= Exercise goal =
In the data, extract each line that holds the string "always".

= Source material =
----------

-- pv_equiv track=rewrite | github.com/prowler-cloud/prowler | prowler/lib/scan/scan.py | get_service_checks_to_execute
-- ===== SOURCE A (Python) =====
-- def get_service_name_from_check_name(check_name: str) -> str:
--     """
--     get_service_name_from_check_name returns the service name for a given check name.
--
--     Example:
--         get_service_name_from_check_name("ec2_instance_public") -> "ec2"
--     """
--     return check_name.split("_")[0]
--
-- def get_service_checks_to_execute(checks_to_execute: set[str]) -> dict[str, set[str]]:
--     """
--     get_service_checks_to_execute returns a dictionary with the services and the checks to execute.
--
--     Example:
--         get_service_checks_to_execute({"accessanalyzer_enabled", "ec2_instance_public_ip"})
--         -> {"accessanalyzer": {"accessanalyzer_enabled"}, "ec2": {"ec2_instance_public_ip"}}
--     """
--     service_checks_to_execute = dict()
--     for check in checks_to_execute:
--         # check -> accessanalyzer_enabled
--         # service -> accessanalyzer
--         service = get_service_name_from_check_name(check)
--         if service not in service_checks_to_execute:
--             service_checks_to_execute[service] = set()
--         service_checks_to_execute[service].add(check)
--     return service_checks_to_execute
-- ===== SOURCE B (Python) =====
-- def get_service_checks_to_execute(checks_to_execute: "set[str]") -> "dict[str, set[str]]":
--     pairs = [(c.split("_")[0], c) for c in checks_to_execute]
--     services = list(dict.fromkeys(s for s, _ in pairs))
--     return {s: {c for p, c in pairs if p == s} for s in services}
-- ===== Notes on version B (the rewrite author's own statement) =====
-- stated objective: alternative
-- what changed: Replaces the incremental dict-of-sets accumulation with a two-phase pass: first dedup the service prefixes in first-occurrence order, then build each service's check set by a filter over the input, via a dict comprehension.
import Mathlib
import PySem

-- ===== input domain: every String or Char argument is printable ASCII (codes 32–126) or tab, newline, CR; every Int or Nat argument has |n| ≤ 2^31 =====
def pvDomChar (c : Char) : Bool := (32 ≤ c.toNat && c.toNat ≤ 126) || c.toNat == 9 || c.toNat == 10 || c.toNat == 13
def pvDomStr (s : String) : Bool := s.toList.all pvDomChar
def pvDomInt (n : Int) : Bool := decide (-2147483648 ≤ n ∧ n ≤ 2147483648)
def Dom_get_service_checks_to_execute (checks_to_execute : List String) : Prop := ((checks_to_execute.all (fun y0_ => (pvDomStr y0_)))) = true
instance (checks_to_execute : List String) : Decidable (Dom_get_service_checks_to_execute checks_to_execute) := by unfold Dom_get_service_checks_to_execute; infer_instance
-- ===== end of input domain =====

-- B replaces A's incremental dict-of-sets accumulation by a dedup-the-prefixes pass followed
-- by one filter per service (objective: alternative decomposition, same results).

-- ===== PORT A =====
-- check_name.split("_")[0]; split with a non-empty separator always returns at least one
-- piece, so the [0] index never raises — pyGetD 0 "" is exact here.
-- split? returns none only for sep = ""; with sep = "_" it is always some, so .getD [] is exact.
def get_service_name_from_check_name (check_name : String) : String :=
  PySem.List.pyGetD ((PySem.Str.split? check_name "_").getD []) 0 ""

def get_service_checks_to_execute (checks_to_execute : List String) : List (String × List String) :=
  let service_checks_to_execute : PySem.Dict String (PySem.Set String) :=
    checks_to_execute.foldl (fun d check =>
      let service := get_service_name_from_check_name check
      let d := if d.contains service then d else d.insert service PySem.Set.empty
      d.modify service PySem.Set.empty (fun s => PySem.Set.add s check)) PySem.Dict.empty
  service_checks_to_execute.items

-- ===== PORT B =====
def get_service_checks_to_execute_alt (checks_to_execute : List String) : List (String × List String) :=
  let pairs := checks_to_execute.map (fun c => (get_service_name_from_check_name c, c))
  let services := PySem.List.dedup (pairs.map (fun p => p.1))
  services.map (fun s =>
    (s, PySem.Set.ofList ((pairs.filter (fun p => p.1 == s)).map (fun p => p.2))))

-- ===== PRECONDITION & SPEC =====
def Spec_get_service_checks_to_execute (checks_to_execute : List String) (out : List (String × List String)) : Prop := out = get_service_checks_to_execute_alt checks_to_execute
instance (checks_to_execute : List String) (out : List (String × List String)) : Decidable (Spec_get_service_checks_to_execute checks_to_execute out) := by unfold Spec_get_service_checks_to_execute; infer_instance

-- ===== CLAIM (what is proved, stated in full; the proofs are below) =====
def Claim_equal_get_service_checks_to_execute : Prop := ∀ (checks_to_execute : List String), Dom_get_service_checks_to_execute checks_to_execute → Spec_get_service_checks_to_execute checks_to_execute (get_service_checks_to_execute checks_to_execute)

-- ===== LEMMAS AND PROOFS =====

-- A's loop body, named for the proofs.
def pvStep (d : PySem.Dict String (PySem.Set String)) (check : String) : PySem.Dict String (PySem.Set String) :=
  let service := get_service_name_from_check_name check
  let d := if d.contains service then d else d.insert service PySem.Set.empty
  d.modify service PySem.Set.empty (fun s => PySem.Set.add s check)

lemma pvStep_getD (d : PySem.Dict String (PySem.Set String)) (c s : String) :
    (pvStep d c).getD s PySem.Set.empty =
      if get_service_name_from_check_name c = s
      then PySem.Set.add (d.getD s PySem.Set.empty) c
      else d.getD s PySem.Set.empty := by
  unfold pvStep
  by_cases he : get_service_name_from_check_name c = s
  · subst he
    by_cases hc : d.contains (get_service_name_from_check_name c) = true
    · simp [hc, PySem.Dict.getD_modify_self]
    · have hc' : d.contains (get_service_name_from_check_name c) = false := by simpa using hc
      simp [hc', PySem.Dict.getD_modify_self, PySem.Dict.getD_insert_self,
        PySem.Dict.getD_of_not_contains d _ hc']
  · have hne : s ≠ get_service_name_from_check_name c := fun h => he h.symm
    by_cases hc : d.contains (get_service_name_from_check_name c) = true
    · simp [he, hc, PySem.Dict.getD_modify_of_ne _ _ _ hne]
    · have hc' : d.contains (get_service_name_from_check_name c) = false := by simpa using hc
      simp [he, hc', PySem.Dict.getD_modify_of_ne _ _ _ hne,
        PySem.Dict.getD_insert_of_ne _ _ _ hne]

lemma pvStep_keys (d : PySem.Dict String (PySem.Set String)) (c : String) :
    (pvStep d c).keys = PySem.Set.add d.keys (get_service_name_from_check_name c) := by
  unfold pvStep
  by_cases hc : d.contains (get_service_name_from_check_name c) = true
  · have hm : get_service_name_from_check_name c ∈ d.keys :=
      (PySem.Dict.contains_iff_mem_keys d _).1 hc
    simp only [hc, if_true, PySem.Dict.keys_modify,
      PySem.Dict.keys_insert_of_contains d _ hc]
    simp [PySem.Set.add, PySem.Set.contains, hm]
  · have hc' : d.contains (get_service_name_from_check_name c) = false := by simpa using hc
    have hm : get_service_name_from_check_name c ∉ d.keys := fun h => by
      simp [(PySem.Dict.contains_iff_mem_keys d _).2 h] at hc'
    simp only [hc', Bool.false_eq_true, if_false, PySem.Dict.keys_modify,
      PySem.Dict.keys_insert_of_contains _ _ (PySem.Dict.contains_insert_self d _ _),
      PySem.Dict.keys_insert_of_not_contains d _ hc']
    simp [PySem.Set.add, PySem.Set.contains, hm]

lemma pvFold_getD (checks : List String) (d : PySem.Dict String (PySem.Set String)) (s : String) :
    (checks.foldl pvStep d).getD s PySem.Set.empty =
      PySem.Set.update (d.getD s PySem.Set.empty)
        (checks.filter (fun c => get_service_name_from_check_name c == s)) := by
  induction checks generalizing d with
  | nil => rfl
  | cons c cs ih =>
      simp only [List.foldl_cons, List.filter_cons]
      by_cases he : get_service_name_from_check_name c = s
      · rw [ih, pvStep_getD]; simp [he, PySem.Set.update]
      · rw [ih, pvStep_getD]; simp [he, PySem.Set.update]

lemma pvFold_keys (checks : List String) (d : PySem.Dict String (PySem.Set String)) :
    (checks.foldl pvStep d).keys =
      PySem.Set.update d.keys (checks.map get_service_name_from_check_name) := by
  induction checks generalizing d with
  | nil => rfl
  | cons c cs ih => simp [List.foldl_cons, ih, pvStep_keys, PySem.Set.update]

lemma pvPairs_fst (checks : List String) :
    (checks.map (fun c => (get_service_name_from_check_name c, c))).map (fun p => p.1) =
      checks.map get_service_name_from_check_name := by
  simp

lemma pvPairs_filter (checks : List String) (s : String) :
    ((checks.map (fun c => (get_service_name_from_check_name c, c))).filter
        (fun p => p.1 == s)).map (fun p => p.2) =
      checks.filter (fun c => get_service_name_from_check_name c == s) := by
  induction checks with
  | nil => rfl
  | cons c cs ih =>
      simp only [List.map_cons, List.filter_cons]
      by_cases h : get_service_name_from_check_name c = s
      · simp [h, ih]
      · simp [h, ih]

-- ===== VERDICT (by name: the statement is the Claim_ definition above) =====
theorem get_service_checks_to_execute_spec : Claim_equal_get_service_checks_to_execute := by
  intro checks _
  unfold Spec_get_service_checks_to_execute get_service_checks_to_execute get_service_checks_to_execute_alt
  have hfold : ∀ d check, (fun d check =>
      let service := get_service_name_from_check_name check
      let d := if d.contains service then d else d.insert service PySem.Set.empty
      d.modify service PySem.Set.empty (fun s => PySem.Set.add s check)) d check = pvStep d check :=
    fun _ _ => rfl
  have hkeys : (checks.foldl pvStep PySem.Dict.empty).keys =
      PySem.List.dedup (checks.map get_service_name_from_check_name) := by
    rw [pvFold_keys]
    simp [PySem.List.dedup_eq_ofList, PySem.Set.update, PySem.Set.ofList, PySem.Dict.keys_empty]
  have hnd : (checks.foldl pvStep PySem.Dict.empty).keys.Nodup := by
    rw [hkeys]; exact PySem.List.nodup_dedup _
  simp only [hfold, pvPairs_fst, pvPairs_filter]
  rw [PySem.Dict.items_eq_map_keys _ hnd PySem.Set.empty, hkeys]
  refine List.map_congr_left (fun s _ => ?_)
  rw [pvFold_getD]
  simp [PySem.Dict.getD_empty, PySem.Set.update, PySem.Set.ofList]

----------

= Worked solution =
-- check_name.split("_")[0]; split with a non-empty separator always returns at least one
-- split? returns none only for sep = ""; with sep = "_" it is always some, so .getD [] is exact.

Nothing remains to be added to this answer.